==== Input for this task ====

-- pv_equiv track=rewrite | github.com/opnureyes2-del/Cirkelline-Kv1ntos | cirkelline/endpoints/graduation.py | _assign_team
-- ===== SOURCE A (Python) =====
-- from typing import List, Optional
--
-- def _assign_team(specialty: str, skills: List[str]) -> str:
--     """Assign graduated agent to a Cirkelline team based on specialty"""
--     specialty_lower = specialty.lower()
--     skills_str = " ".join(s.lower() for s in skills)
--
--     if any(k in specialty_lower for k in ["law", "legal", "contract", "compliance"]):
--         return "law_team"
--     elif any(k in specialty_lower for k in ["research", "analysis", "data"]):
--         return "research_team"
--     elif any(k in specialty_lower for k in ["code", "program", "develop", "software"]):
--         return "development_team"
--     elif any(k in skills_str for k in ["creative", "writing", "content"]):
--         return "creative_team"
--     else:
--         return "general_team"
-- ===== SOURCE B (Python) =====
-- from typing import List
--
-- # (keyword, team) pairs matched against the lowered specialty
-- _SPECIALTY_KEYWORD_TEAMS = [
--     ("law", "law_team"), ("legal", "law_team"),
--     ("contract", "law_team"), ("compliance", "law_team"),
--     ("research", "research_team"), ("analysis", "research_team"),
--     ("data", "research_team"),
--     ("code", "development_team"), ("program", "development_team"),
--     ("develop", "development_team"), ("software", "development_team"),
-- ]
-- # (keyword, team) pairs matched against the joined lowered skills
-- _SKILL_KEYWORD_TEAMS = [
--     ("creative", "creative_team"), ("writing", "creative_team"),
--     ("content", "creative_team"),
-- ]
-- _PRIORITY = ["law_team", "research_team", "development_team", "creative_team"]
--
-- def _assign_team(specialty: str, skills: List[str]) -> str:
--     """Assign graduated agent to a Cirkelline team based on specialty"""
--     specialty_lower = specialty.lower()
--     skills_str = " ".join(s.lower() for s in skills)
--     # stage 1: collect the set of ALL teams whose keywords occur
--     matched = {team for kw, team in _SPECIALTY_KEYWORD_TEAMS if kw in specialty_lower}
--     matched |= {team for kw, team in _SKILL_KEYWORD_TEAMS if kw in skills_str}
--     # stage 2: pick the highest-priority matched team
--     return next((t for t in _PRIORITY if t in matched), "general_team")
-- ===== Notes on version B (the rewrite author's own statement) =====
-- stated objective: alternative
-- what changed: Instead of a short-circuiting if/elif chain of grouped any() checks, B first collects the full set of matched teams from flat (keyword, team) pair lists in one stage, then selects the highest-priority matched team from a priority list in a second stage.
import Mathlib
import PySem

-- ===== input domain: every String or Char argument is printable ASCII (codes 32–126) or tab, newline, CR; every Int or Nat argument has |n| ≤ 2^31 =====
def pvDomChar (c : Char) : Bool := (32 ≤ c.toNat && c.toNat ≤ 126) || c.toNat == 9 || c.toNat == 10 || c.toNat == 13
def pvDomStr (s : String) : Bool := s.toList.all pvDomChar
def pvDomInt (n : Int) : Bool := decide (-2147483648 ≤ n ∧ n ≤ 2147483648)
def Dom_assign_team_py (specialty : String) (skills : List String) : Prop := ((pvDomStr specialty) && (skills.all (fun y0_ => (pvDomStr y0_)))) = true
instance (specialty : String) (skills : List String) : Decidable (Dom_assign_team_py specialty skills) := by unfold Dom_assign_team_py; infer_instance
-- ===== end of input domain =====

-- B replaces A's short-circuiting if/elif chain by two stages: collect the set of all matched teams from flat (keyword, team) pair lists, then pick the first matched team from a priority list (objective: alternative, same cost).

-- ===== PORT A =====
def assign_team_py (specialty : String) (skills : List String) : String :=
  let specialty_lower := PySem.Str.lower specialty
  let skills_str := PySem.Str.join " " (skills.map PySem.Str.lower)
  if ["law", "legal", "contract", "compliance"].any (fun k => PySem.Str.isIn k specialty_lower) then
    "law_team"
  else if ["research", "analysis", "data"].any (fun k => PySem.Str.isIn k specialty_lower) then
    "research_team"
  else if ["code", "program", "develop", "software"].any (fun k => PySem.Str.isIn k specialty_lower) then
    "development_team"
  else if ["creative", "writing", "content"].any (fun k => PySem.Str.isIn k skills_str) then
    "creative_team"
  else
    "general_team"

-- ===== PORT B =====
-- Source B's module-level tables
def pvSpecialtyKwTeams : List (String × String) :=
  [("law", "law_team"), ("legal", "law_team"),
   ("contract", "law_team"), ("compliance", "law_team"),
   ("research", "research_team"), ("analysis", "research_team"),
   ("data", "research_team"),
   ("code", "development_team"), ("program", "development_team"),
   ("develop", "development_team"), ("software", "development_team")]
def pvSkillKwTeams : List (String × String) :=
  [("creative", "creative_team"), ("writing", "creative_team"),
   ("content", "creative_team")]
def pvPriority : List String :=
  ["law_team", "research_team", "development_team", "creative_team"]

def assign_team_py_alt (specialty : String) (skills : List String) : String :=
  let specialty_lower := PySem.Str.lower specialty
  let skills_str := PySem.Str.join " " (skills.map PySem.Str.lower)
  -- stage 1: the set comprehension and the |= (set union)
  let matched : PySem.Set String :=
    PySem.Set.ofList ((pvSpecialtyKwTeams.filter (fun p => PySem.Str.isIn p.1 specialty_lower)).map Prod.snd)
  let matched :=
    PySem.Set.union matched ((pvSkillKwTeams.filter (fun p => PySem.Str.isIn p.1 skills_str)).map Prod.snd)
  -- stage 2: next((t for t in _PRIORITY if t in matched), "general_team")
  (pvPriority.find? (fun t => PySem.Set.contains matched t)).getD "general_team"

-- ===== PRECONDITION & SPEC =====
def Spec_assign_team_py (specialty : String) (skills : List String) (out : String) : Prop := out = assign_team_py_alt specialty skills
instance (specialty : String) (skills : List String) (out : String) : Decidable (Spec_assign_team_py specialty skills out) := by unfold Spec_assign_team_py; infer_instance

-- ===== CLAIM (what is proved, stated in full; the proofs are below) =====
def Claim_equal_assign_team_py : Prop := ∀ (specialty : String) (skills : List String), Dom_assign_team_py specialty skills → Spec_assign_team_py specialty skills (assign_team_py specialty skills)


-- ===== LEMMAS AND PROOFS =====
-- contains of the matched set, characterised per team as the corresponding keyword disjunction
theorem pvContains_law (s t : String) :
    PySem.Set.contains
      (PySem.Set.union
        (PySem.Set.ofList ((pvSpecialtyKwTeams.filter (fun p => PySem.Str.isIn p.1 s)).map Prod.snd))
        ((pvSkillKwTeams.filter (fun p => PySem.Str.isIn p.1 t)).map Prod.snd)) "law_team"
    = ["law", "legal", "contract", "compliance"].any (fun k => PySem.Str.isIn k s) := by
  rw [Bool.eq_iff_iff]
  simp [pvSpecialtyKwTeams, pvSkillKwTeams, PySem.Set.mem_union, PySem.Set.mem_ofList, List.mem_filter]

theorem pvContains_research (s t : String) :
    PySem.Set.contains
      (PySem.Set.union
        (PySem.Set.ofList ((pvSpecialtyKwTeams.filter (fun p => PySem.Str.isIn p.1 s)).map Prod.snd))
        ((pvSkillKwTeams.filter (fun p => PySem.Str.isIn p.1 t)).map Prod.snd)) "research_team"
    = ["research", "analysis", "data"].any (fun k => PySem.Str.isIn k s) := by
  rw [Bool.eq_iff_iff]
  simp [pvSpecialtyKwTeams, pvSkillKwTeams, PySem.Set.mem_union, PySem.Set.mem_ofList, List.mem_filter]

theorem pvContains_dev (s t : String) :
    PySem.Set.contains
      (PySem.Set.union
        (PySem.Set.ofList ((pvSpecialtyKwTeams.filter (fun p => PySem.Str.isIn p.1 s)).map Prod.snd))
        ((pvSkillKwTeams.filter (fun p => PySem.Str.isIn p.1 t)).map Prod.snd)) "development_team"
    = ["code", "program", "develop", "software"].any (fun k => PySem.Str.isIn k s) := by
  rw [Bool.eq_iff_iff]
  simp [pvSpecialtyKwTeams, pvSkillKwTeams, PySem.Set.mem_union, PySem.Set.mem_ofList, List.mem_filter]

theorem pvContains_creative (s t : String) :
    PySem.Set.contains
      (PySem.Set.union
        (PySem.Set.ofList ((pvSpecialtyKwTeams.filter (fun p => PySem.Str.isIn p.1 s)).map Prod.snd))
        ((pvSkillKwTeams.filter (fun p => PySem.Str.isIn p.1 t)).map Prod.snd)) "creative_team"
    = ["creative", "writing", "content"].any (fun k => PySem.Str.isIn k t) := by
  rw [Bool.eq_iff_iff]
  simp [pvSpecialtyKwTeams, pvSkillKwTeams, PySem.Set.mem_union, PySem.Set.mem_ofList, List.mem_filter]

-- the two bodies agree for any lowered specialty s and joined skills string t
theorem pvMain (s t : String) :
    (if ["law", "legal", "contract", "compliance"].any (fun k => PySem.Str.isIn k s) then
      "law_team"
    else if ["research", "analysis", "data"].any (fun k => PySem.Str.isIn k s) then
      "research_team"
    else if ["code", "program", "develop", "software"].any (fun k => PySem.Str.isIn k s) then
      "development_team"
    else if ["creative", "writing", "content"].any (fun k => PySem.Str.isIn k t) then
      "creative_team"
    else
      "general_team")
    = ((pvPriority.find? (fun team => PySem.Set.contains
        (PySem.Set.union
          (PySem.Set.ofList ((pvSpecialtyKwTeams.filter (fun p => PySem.Str.isIn p.1 s)).map Prod.snd))
          ((pvSkillKwTeams.filter (fun p => PySem.Str.isIn p.1 t)).map Prod.snd)) team)).getD "general_team") := by
  cases e1 : ["law", "legal", "contract", "compliance"].any (fun k => PySem.Str.isIn k s) <;>
  cases e2 : ["research", "analysis", "data"].any (fun k => PySem.Str.isIn k s) <;>
  cases e3 : ["code", "program", "develop", "software"].any (fun k => PySem.Str.isIn k s) <;>
  cases e4 : ["creative", "writing", "content"].any (fun k => PySem.Str.isIn k t) <;>
    simp only [pvPriority, List.find?, pvContains_law, pvContains_research, pvContains_dev,
               pvContains_creative, e1, e2, e3, e4, Option.getD_some] <;> rfl

-- ===== VERDICT (by name: the statement is the Claim_ definition above) =====
theorem assign_team_py_spec : Claim_equal_assign_team_py := by
  intro specialty skills _
  unfold Spec_assign_team_py assign_team_py assign_team_py_alt
  exact pvMain (PySem.Str.lower specialty) (PySem.Str.join " " (skills.map PySem.Str.lower))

====

# Work required
After identifying the lines above that contain "first", copy each one.

# Response
-- what changed: Instead of a short-circuiting if/elif chain of grouped any() checks, B first collects the full set of matched teams from flat (keyword, team) pair lists in one stage, then selects the highest-priority matched team from a priority list in a second stage.
-- B replaces A's short-circuiting if/elif chain by two stages: collect the set of all matched teams from flat (keyword, team) pair lists, then pick the first matched team from a priority list (objective: alternative, same cost).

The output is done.